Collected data
-- pv_equiv track=rewrite | github.com/cassian-vale/open-pilot-agent | preprocess/chunk.py | add_start_end
-- ===== SOURCE A (Python) =====
-- def add_start_end(chunks, start=0):
--     end = start
--     text = ""
--     for chunk in chunks:
--         if chunk:
--             end = start + len(chunk)
--             text += f"<start={start}>{chunk}<end={end}>\n"
--             start = end
--     return text
-- ===== SOURCE B (Python) =====
-- def add_start_end(chunks, start=0):
--     # Backwards construction: compute the final end offset first, then walk the
--     # chunks in reverse, emitting each piece from its end offset downward.
--     end = start + sum(len(c) for c in chunks if c)
--     parts = []
--     for c in reversed(chunks):
--         if c:
--             parts.append(f"<start={end - len(c)}>{c}<end={end}>\n")
--             end -= len(c)
--     return "".join(reversed(parts))
-- ===== Notes on version B (the rewrite author's own statement) =====
-- stated objective: alternative
-- what changed: B builds the string backwards: it first computes the final end offset as start plus the total length of the truthy chunks, then walks the chunks in reverse emitting each piece from its end offset downward, and finally reverses the collected pieces before joining, instead of A's forward loop threading start/end through an accumulator.
import Mathlib
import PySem

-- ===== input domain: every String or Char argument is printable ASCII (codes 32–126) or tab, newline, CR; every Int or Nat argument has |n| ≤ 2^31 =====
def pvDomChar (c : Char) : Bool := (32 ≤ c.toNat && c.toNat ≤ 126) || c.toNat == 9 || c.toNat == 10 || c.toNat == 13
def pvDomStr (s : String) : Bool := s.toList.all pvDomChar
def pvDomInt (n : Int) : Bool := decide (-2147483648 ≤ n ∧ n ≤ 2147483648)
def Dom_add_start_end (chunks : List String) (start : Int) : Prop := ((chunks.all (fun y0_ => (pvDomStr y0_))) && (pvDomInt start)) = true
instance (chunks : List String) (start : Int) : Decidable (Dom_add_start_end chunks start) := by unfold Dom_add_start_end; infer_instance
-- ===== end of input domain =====

-- B builds the result backwards: it computes the final end offset first (start + total truthy length), then walks the chunks in reverse emitting each piece from its end offset downward, reversing the collected pieces at the end; A emits forward in one loop. Same cost, different direction.

-- ===== PORT A =====
def add_start_end (chunks : List String) (start : Int) : String :=
  (chunks.foldl (fun (st : Int × Int × String) chunk =>
    if chunk ≠ "" then
      let e := st.1 + PySem.Str.len chunk
      (e, e, st.2.2 ++ "<start=" ++ PySem.Int.toStr st.1 ++ ">" ++ chunk ++ "<end=" ++ PySem.Int.toStr e ++ ">\n")
    else st) (start, start, "")).2.2

-- ===== PORT B =====
-- loop body of B's reverse walk: append the piece for c (ending at offset st.2) and move the offset down
def pvStepB (st : List String × Int) (c : String) : List String × Int :=
  if c ≠ "" then
    (st.1 ++ ["<start=" ++ PySem.Int.toStr (st.2 - PySem.Str.len c) ++ ">" ++ c ++ "<end=" ++ PySem.Int.toStr st.2 ++ ">\n"],
     st.2 - PySem.Str.len c)
  else st

def add_start_end_alt (chunks : List String) (start : Int) : String :=
  let e0 := start + chunks.foldl (fun a c => if c ≠ "" then a + PySem.Str.len c else a) 0
  let st := chunks.reverse.foldl pvStepB ([], e0)
  PySem.Str.join "" st.1.reverse

-- ===== PRECONDITION & SPEC =====
def Spec_add_start_end (chunks : List String) (start : Int) (out : String) : Prop := out = add_start_end_alt chunks start
instance (chunks : List String) (start : Int) (out : String) : Decidable (Spec_add_start_end chunks start out) := by unfold Spec_add_start_end; infer_instance

-- ===== CLAIM (what is proved, stated in full; the proofs are below) =====
def Claim_equal_add_start_end : Prop := ∀ (chunks : List String) (start : Int), Dom_add_start_end chunks start → Spec_add_start_end chunks start (add_start_end chunks start)

-- ===== LEMMAS AND PROOFS =====

-- the piece emitted for a truthy chunk c starting at offset s
def pvPiece (s : Int) (c : String) : String :=
  "<start=" ++ PySem.Int.toStr s ++ ">" ++ c ++ "<end=" ++ PySem.Int.toStr (s + PySem.Str.len c) ++ ">\n"

-- forward list of pieces: the common reference both ports reduce to
def pvR : List String → Int → List String
  | [], _ => []
  | c :: cs, s => if c = "" then pvR cs s else pvPiece s c :: pvR cs (s + PySem.Str.len c)

def pvSumT (cs : List String) : Int :=
  cs.foldl (fun a c => if c ≠ "" then a + PySem.Str.len c else a) 0

theorem sumT_acc (cs : List String) (a : Int) :
    cs.foldl (fun a c => if c ≠ "" then a + PySem.Str.len c else a) a = a + pvSumT cs := by
  induction cs generalizing a with
  | nil => simp [pvSumT]
  | cons c cs ih =>
    simp only [pvSumT, List.foldl_cons]
    rw [ih, ih (if c ≠ "" then 0 + PySem.Str.len c else 0)]
    split_ifs <;> ring

theorem sumT_cons (c : String) (cs : List String) :
    pvSumT (c :: cs) = (if c = "" then 0 else PySem.Str.len c) + pvSumT cs := by
  show List.foldl _ _ (c :: cs) = _
  simp only [List.foldl_cons]
  rw [sumT_acc]
  rcases eq_or_ne c "" with h | h
  · rw [if_neg (by simp [h]), if_pos h]
  · rw [if_pos h, if_neg h]
    ring

theorem intercalate_nil_cons (x : List Char) (l : List (List Char)) :
    List.intercalate ([] : List Char) (x :: l) = x ++ List.intercalate [] l := by
  cases l <;> simp [List.intercalate]

theorem join_cons (x : String) (l : List String) :
    PySem.Str.join "" (x :: l) = x ++ PySem.Str.join "" l := by
  apply String.toList_inj.mp
  simp [PySem.Str.toList_join, PySem.Chars.join, intercalate_nil_cons]

theorem foldA_eq (cs : List String) (s e : Int) (t : String) :
    (cs.foldl (fun (st : Int × Int × String) chunk =>
      if chunk ≠ "" then
        let e := st.1 + PySem.Str.len chunk
        (e, e, st.2.2 ++ "<start=" ++ PySem.Int.toStr st.1 ++ ">" ++ chunk ++ "<end=" ++ PySem.Int.toStr e ++ ">\n")
      else st) (s, e, t)).2.2 = t ++ PySem.Str.join "" (pvR cs s) := by
  induction cs generalizing s e t with
  | nil => simp [pvR, PySem.Str.join, PySem.Chars.join, List.intercalate]
  | cons c cs ih =>
    by_cases hc : c = ""
    · subst hc
      simp only [List.foldl_cons, ne_eq, not_true_eq_false, if_false, pvR]
      exact ih s e t
    · simp only [List.foldl_cons, ne_eq, hc, not_false_eq_true, if_true]
      rw [ih]
      rw [show pvR (c :: cs) s = pvPiece s c :: pvR cs (s + PySem.Str.len c) from by simp [pvR, hc]]
      rw [join_cons]
      apply String.toList_inj.mp
      simp [pvPiece]

theorem foldB_eq (cs : List String) (s : Int) (acc : List String) :
    cs.reverse.foldl pvStepB (acc, s + pvSumT cs) = (acc ++ (pvR cs s).reverse, s) := by
  induction cs generalizing s acc with
  | nil => simp [pvSumT, pvR]
  | cons c cs ih =>
    simp only [List.reverse_cons, List.foldl_append, List.foldl_cons, List.foldl_nil]
    by_cases hc : c = ""
    · subst hc
      rw [sumT_cons]
      simp only [if_true, zero_add]
      rw [ih]
      simp [pvStepB, pvR]
    · have hstep : s + pvSumT (c :: cs) = (s + PySem.Str.len c) + pvSumT cs := by
        rw [sumT_cons]
        simp only [hc, if_false]
        ring
      rw [hstep, ih (s + PySem.Str.len c) acc]
      simp only [pvStepB, ne_eq, hc, not_false_eq_true, if_true, add_sub_cancel_right]
      simp [pvR, hc, pvPiece]

theorem altB_eq (cs : List String) (s : Int) :
    add_start_end_alt cs s = PySem.Str.join "" (pvR cs s) := by
  show PySem.Str.join "" ((cs.reverse.foldl pvStepB ([], s + pvSumT cs)).1).reverse = _
  rw [foldB_eq]
  simp

-- ===== VERDICT (by name: the statement is the Claim_ definition above) =====
theorem add_start_end_spec : Claim_equal_add_start_end := by
  intro chunks start _
  show add_start_end chunks start = add_start_end_alt chunks start
  rw [add_start_end, foldA_eq, altB_eq]
  apply String.toList_inj.mp
  simp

## EXERCISE BRIEF
Will you return exactly the lines above from the one with "cases l <;> simp [List.intercalate]" down to the one with "theorem foldA_eq (cs", counting both as part of the range?

## EXERCISE SOLUTION
  cases l <;> simp [List.intercalate]

theorem join_cons (x : String) (l : List String) :
    PySem.Str.join "" (x :: l) = x ++ PySem.Str.join "" l := by
  apply String.toList_inj.mp
  simp [PySem.Str.toList_join, PySem.Chars.join, intercalate_nil_cons]

theorem foldA_eq (cs : List String) (s e : Int) (t : String) :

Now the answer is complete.